Of all the lines in the material, tally those containing the string "that", and report nothing but the total.

—————

-- pv_equiv track=rewrite | github.com/mpoeverlein/advent-of-code | 2023/a-03-01.py | get_number_coordinates
-- ===== SOURCE A (Python) =====
-- def get_new_number_length(s):
--     number_string = ''
--     for char in s:
--         if char.isdigit():
--             number_string += char
--         else:
--             break
--     return len(number_string)
--
-- def get_number_coordinates(lines):
--     coordinates = []
--     for line_index, line in enumerate(lines):
--         line = line.rstrip()
--         char_index = 0
--         while char_index < len(line):
--             char = line[char_index]
--             if not char.isdigit():
--                 char_index += 1
--                 continue
--             number_length = get_new_number_length(line[char_index:])
--             this_coordinate = []
--             for i in range(number_length):
--                 this_coordinate.append([line_index, char_index+i])
--             coordinates.append(this_coordinate)
--             char_index += number_length
--     return coordinates
-- ===== SOURCE B (Python) =====
-- def get_number_coordinates(lines):
--     # Single pass per line: collect the current digit run directly, no slicing.
--     coordinates = []
--     for line_index, line in enumerate(lines):
--         line = line.rstrip()
--         run = []
--         for char_index, char in enumerate(line):
--             if char.isdigit():
--                 run.append([line_index, char_index])
--             else:
--                 if run:
--                     coordinates.append(run)
--                     run = []
--         if run:
--             coordinates.append(run)
--     return coordinates
-- ===== Notes on version B (the rewrite author's own statement) =====
-- stated objective: alternative
-- what changed: Replaces the index-based while loop that re-slices the remaining line and re-scans it with a helper to measure each number with a single for-pass that accumulates the current digit run directly.
import Mathlib
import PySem

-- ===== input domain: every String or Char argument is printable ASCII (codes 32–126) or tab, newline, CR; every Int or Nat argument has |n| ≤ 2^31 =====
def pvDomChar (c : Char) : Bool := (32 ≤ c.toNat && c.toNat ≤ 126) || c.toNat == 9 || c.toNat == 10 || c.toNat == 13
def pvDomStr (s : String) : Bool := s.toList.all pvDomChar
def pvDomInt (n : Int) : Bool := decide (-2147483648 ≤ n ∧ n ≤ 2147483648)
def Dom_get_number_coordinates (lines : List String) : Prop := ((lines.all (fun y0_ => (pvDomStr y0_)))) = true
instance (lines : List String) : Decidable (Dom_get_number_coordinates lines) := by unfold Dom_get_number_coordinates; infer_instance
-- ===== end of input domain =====

-- B is a single pass per line collecting each digit run directly, instead of A's
-- while loop that slices the remaining line and rescans it to measure each number.

-- ===== PORT A =====
-- number_string accumulation of get_new_number_length
def pvGnnlGo (acc : List Char) (s : List Char) : List Char :=
  match s with
  | [] => acc
  | c :: rest => if PySem.Chars.isdigit c then pvGnnlGo (acc ++ [c]) rest else acc

def get_new_number_length (s : List Char) : Nat := (pvGnnlGo [] s).length

-- termination fact cited by pvLoopA's decreasing_by: a number starting with a digit has length ≥ 1
theorem pvGnnlGo_eq (acc s : List Char) : pvGnnlGo acc s = acc ++ s.takeWhile PySem.Chars.isdigit := by
  induction s generalizing acc with
  | nil => simp [pvGnnlGo]
  | cons c rest ih =>
    simp only [pvGnnlGo, List.takeWhile]
    by_cases h : PySem.Chars.isdigit c <;> simp [h, ih]

theorem pvGnnl_pos (c : Char) (rest : List Char) (h : PySem.Chars.isdigit c = true) :
    1 ≤ get_new_number_length (c :: rest) := by
  simp [get_new_number_length, pvGnnlGo_eq, List.takeWhile, h]

-- the while loop of A (char_index-based, slicing the remaining line)
def pvLoopA (lcs : List Char) (li : Int) (ci : Nat) (acc : List (List (List Int))) :
    List (List (List Int)) :=
  if h : ci < lcs.length then
    let c := lcs[ci]
    if hd : PySem.Chars.isdigit c = true then
      let nl := get_new_number_length (lcs.drop ci)
      let this_coordinate := (List.range nl).foldl (fun t (i : Nat) => t ++ [[li, ((ci + i : Nat) : Int)]]) []
      pvLoopA lcs li (ci + nl) (acc ++ [this_coordinate])
    else
      pvLoopA lcs li (ci + 1) acc
  else acc
termination_by lcs.length - ci
decreasing_by
  · have h1 : 1 ≤ get_new_number_length (lcs.drop ci) := by
      have hdrop : lcs.drop ci = lcs[ci] :: lcs.drop (ci + 1) :=
        List.drop_eq_getElem_cons h
      rw [hdrop]; exact pvGnnl_pos _ _ hd
    omega
  · omega

def get_number_coordinates (lines : List String) : List (List (List Int)) :=
  (PySem.List.enumerate lines).foldl
    (fun acc p => pvLoopA (PySem.Str.rstrip p.2).toList p.1 0 acc) []

-- ===== PORT B =====
-- single pass: run = current digit run's coordinates, flushed at each non-digit and at end of lcs
def pvLoopB (li : Int) (ci : Nat) (cs : List Char) (run : List (List Int))
    (acc : List (List (List Int))) : List (List (List Int)) :=
  match cs with
  | [] => if run.isEmpty then acc else acc ++ [run]
  | c :: rest =>
    if PySem.Chars.isdigit c then
      pvLoopB li (ci + 1) rest (run ++ [[li, (ci : Int)]]) acc
    else
      pvLoopB li (ci + 1) rest [] (if run.isEmpty then acc else acc ++ [run])

def get_number_coordinates_alt (lines : List String) : List (List (List Int)) :=
  (PySem.List.enumerate lines).foldl
    (fun acc p => pvLoopB p.1 0 (PySem.Str.rstrip p.2).toList [] acc) []

-- ===== PRECONDITION & SPEC =====
def Spec_get_number_coordinates (lines : List String) (out : List (List (List Int))) : Prop := out = get_number_coordinates_alt lines
instance (lines : List String) (out : List (List (List Int))) : Decidable (Spec_get_number_coordinates lines out) := by unfold Spec_get_number_coordinates; infer_instance

-- ===== CLAIM (what is proved, stated in full; the proofs are below) =====
def Claim_equal_get_number_coordinates : Prop := ∀ (lines : List String), Dom_get_number_coordinates lines → Spec_get_number_coordinates lines (get_number_coordinates lines)

-- ===== LEMMAS AND PROOFS =====

-- A's range-loop builds the run of coordinates ci, ci+1, …
theorem pvFoldAppend {α β : Type} (l : List α) (f : α → β) (t0 : List β) :
    l.foldl (fun t i => t ++ [f i]) t0 = t0 ++ l.map f := by
  induction l generalizing t0 with
  | nil => simp
  | cons a l ih => simp [List.foldl_cons, ih]

def pvRun (li : Int) (ci : Nat) (n : Nat) : List (List Int) :=
  (List.range n).map (fun i => [li, ((ci + i : Nat) : Int)])

theorem pvRun_length (li : Int) (ci n : Nat) : (pvRun li ci n).length = n := by
  simp [pvRun]

theorem pvRun_nonempty (li : Int) (ci n : Nat) (h : 1 ≤ n) : (pvRun li ci n).isEmpty = false := by
  rw [List.isEmpty_eq_false_iff, ← List.length_pos_iff, pvRun_length]
  omega

theorem pvRun_succ (li : Int) (ci n : Nat) :
    pvRun li ci (n + 1) = [li, (ci : Int)] :: pvRun li (ci + 1) n := by
  simp only [pvRun, List.range_succ_eq_map, List.map_cons, List.map_map,
    Function.comp_def, Nat.add_zero, List.cons.injEq, List.map_inj_left]
  refine ⟨trivial, fun a _ => ?_⟩
  simp
  omega

theorem pvDropWhile_head {α : Type} (p : α → Bool) :
    ∀ (l : List α) (c : α) (rest' : List α), l.dropWhile p = c :: rest' → p c = false := by
  intro l
  induction l with
  | nil => intro c rest' h; simp [List.dropWhile] at h
  | cons a l ih =>
    intro c rest' h
    by_cases ha : p a
    · rw [List.dropWhile_cons_of_pos ha] at h
      exact ih c rest' h
    · rw [List.dropWhile_cons_of_neg ha] at h
      cases h
      simpa using ha

-- B consumes a block of digits by extending the current run
theorem pvLoopB_digits (li : Int) (ds : List Char) (hds : ∀ c ∈ ds, PySem.Chars.isdigit c = true) :
    ∀ (ci : Nat) (rest : List Char) (run : List (List Int)) (acc : List (List (List Int))),
    pvLoopB li ci (ds ++ rest) run acc =
      pvLoopB li (ci + ds.length) rest (run ++ pvRun li ci ds.length) acc := by
  induction ds with
  | nil => intro ci rest run acc; simp [pvRun]
  | cons d ds ih =>
    intro ci rest run acc
    have hd : PySem.Chars.isdigit d = true := hds d (by simp)
    have hds' : ∀ c ∈ ds, PySem.Chars.isdigit c = true := fun c hc => hds c (by simp [hc])
    simp only [List.cons_append, pvLoopB, hd, if_pos]
    rw [ih hds' (ci + 1) rest (run ++ [[li, (ci : Int)]]) acc]
    have h1 : ci + 1 + ds.length = ci + (d :: ds).length := by simp; omega
    have h2 : pvRun li ci (d :: ds).length = [li, (ci : Int)] :: pvRun li (ci + 1) ds.length := by
      rw [List.length_cons, pvRun_succ]
    rw [h1, h2]
    simp
  
-- flushing a non-empty run before a non-digit (or lcs end) equals carrying it
theorem pvLoopB_flush (li : Int) (ci : Nat) (rest : List Char) (run : List (List Int))
    (acc : List (List (List Int))) (hrun : run.isEmpty = false)
    (hrest : rest = [] ∨ ∃ c rest', rest = c :: rest' ∧ PySem.Chars.isdigit c = false) :
    pvLoopB li ci rest run acc = pvLoopB li ci rest [] (acc ++ [run]) := by
  rcases hrest with h | ⟨c, rest', hr, hc⟩
  · subst h; simp [pvLoopB, hrun]
  · subst hr; simp [pvLoopB, hc, hrun]

-- main per-lcs invariant: A from index ci equals B on the remaining suffix
theorem pvLoopA_eq_loopB (lcs : List Char) (li : Int) :
    ∀ (n ci : Nat) (acc : List (List (List Int))), lcs.length - ci ≤ n →
    pvLoopA lcs li ci acc = pvLoopB li ci (lcs.drop ci) [] acc := by
  intro n
  induction n with
  | zero =>
    intro ci acc h
    have hci : lcs.length ≤ ci := by omega
    rw [pvLoopA]
    simp [Nat.not_lt.mpr hci, List.drop_eq_nil_of_le hci, pvLoopB]
  | succ n ih =>
    intro ci acc h
    by_cases hci : ci < lcs.length
    · have hdrop : lcs.drop ci = lcs[ci] :: lcs.drop (ci + 1) :=
        List.drop_eq_getElem_cons hci
      by_cases hd : PySem.Chars.isdigit lcs[ci] = true
      · -- digit branch
        set s := lcs.drop ci with hs
        set ds := s.takeWhile PySem.Chars.isdigit with hds
        set rest := s.dropWhile PySem.Chars.isdigit with hrest
        have hsplit : s = ds ++ rest := (List.takeWhile_append_dropWhile).symm
        have hnl : get_new_number_length s = ds.length := by
          simp [get_new_number_length, pvGnnlGo_eq, hds]
        have hdslen : 1 ≤ ds.length := by
          have := pvGnnl_pos lcs[ci] (lcs.drop (ci+1)) hd
          rw [← hdrop, hnl] at this; exact this
        have hdrop2 : lcs.drop (ci + ds.length) = rest := by
          rw [← List.drop_drop, ← hs, hsplit, List.drop_left']
          rfl
        have hrestshape : rest = [] ∨ ∃ c rest', rest = c :: rest' ∧ PySem.Chars.isdigit c = false := by
          cases hr : rest with
          | nil => exact Or.inl rfl
          | cons c rest' =>
            refine Or.inr ⟨c, rest', rfl, ?_⟩
            exact pvDropWhile_head PySem.Chars.isdigit s c rest' (hrest ▸ hr)
        rw [pvLoopA]
        simp only [hci, dif_pos, hd, ← hs, hnl]
        rw [ih (ci + ds.length) (acc ++ [(List.range ds.length).foldl (fun t (i : Nat) => t ++ [[li, ((ci + i : Nat) : Int)]]) []]) (by omega)]
        rw [pvFoldAppend (List.range ds.length) (fun i => [li, ((ci + i : Nat) : Int)]) []]
        rw [hsplit, pvLoopB_digits li ds (fun c hc => List.mem_takeWhile_imp (hds ▸ hc)) ci rest [] acc]
        rw [hdrop2]
        conv_rhs => rw [List.nil_append]
        rw [pvLoopB_flush li (ci + ds.length) rest (pvRun li ci ds.length) acc
          (pvRun_nonempty li ci ds.length hdslen) hrestshape]
        simp [pvRun]
      · -- non-digit branch
        rw [pvLoopA]
        simp only [hci, dif_pos, hd]
        rw [ih (ci + 1) acc (by omega)]
        rw [hdrop]
        simp [pvLoopB, hd]
    · rw [pvLoopA]
      simp [hci, List.drop_eq_nil_of_le (Nat.not_lt.mp hci), pvLoopB]

theorem pvLine_eq (lcs : List Char) (li : Int) (acc : List (List (List Int))) :
    pvLoopA lcs li 0 acc = pvLoopB li 0 lcs [] acc := by
  have := pvLoopA_eq_loopB lcs li lcs.length 0 acc (by omega)
  simpa using this

theorem pvFoldl_eq (l : List (Int × String)) :
    ∀ acc, l.foldl (fun acc p => pvLoopA (PySem.Str.rstrip p.2).toList p.1 0 acc) acc =
      l.foldl (fun acc p => pvLoopB p.1 0 (PySem.Str.rstrip p.2).toList [] acc) acc := by
  induction l with
  | nil => intro acc; rfl
  | cons p l ih =>
    intro acc
    simp only [List.foldl_cons, pvLine_eq]

-- ===== VERDICT (by name: the statement is the Claim_ definition above) =====
theorem get_number_coordinates_spec : Claim_equal_get_number_coordinates := by
  intro lines _
  unfold Spec_get_number_coordinates get_number_coordinates get_number_coordinates_alt
  exact pvFoldl_eq _ []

—————

Response for this exercise:
2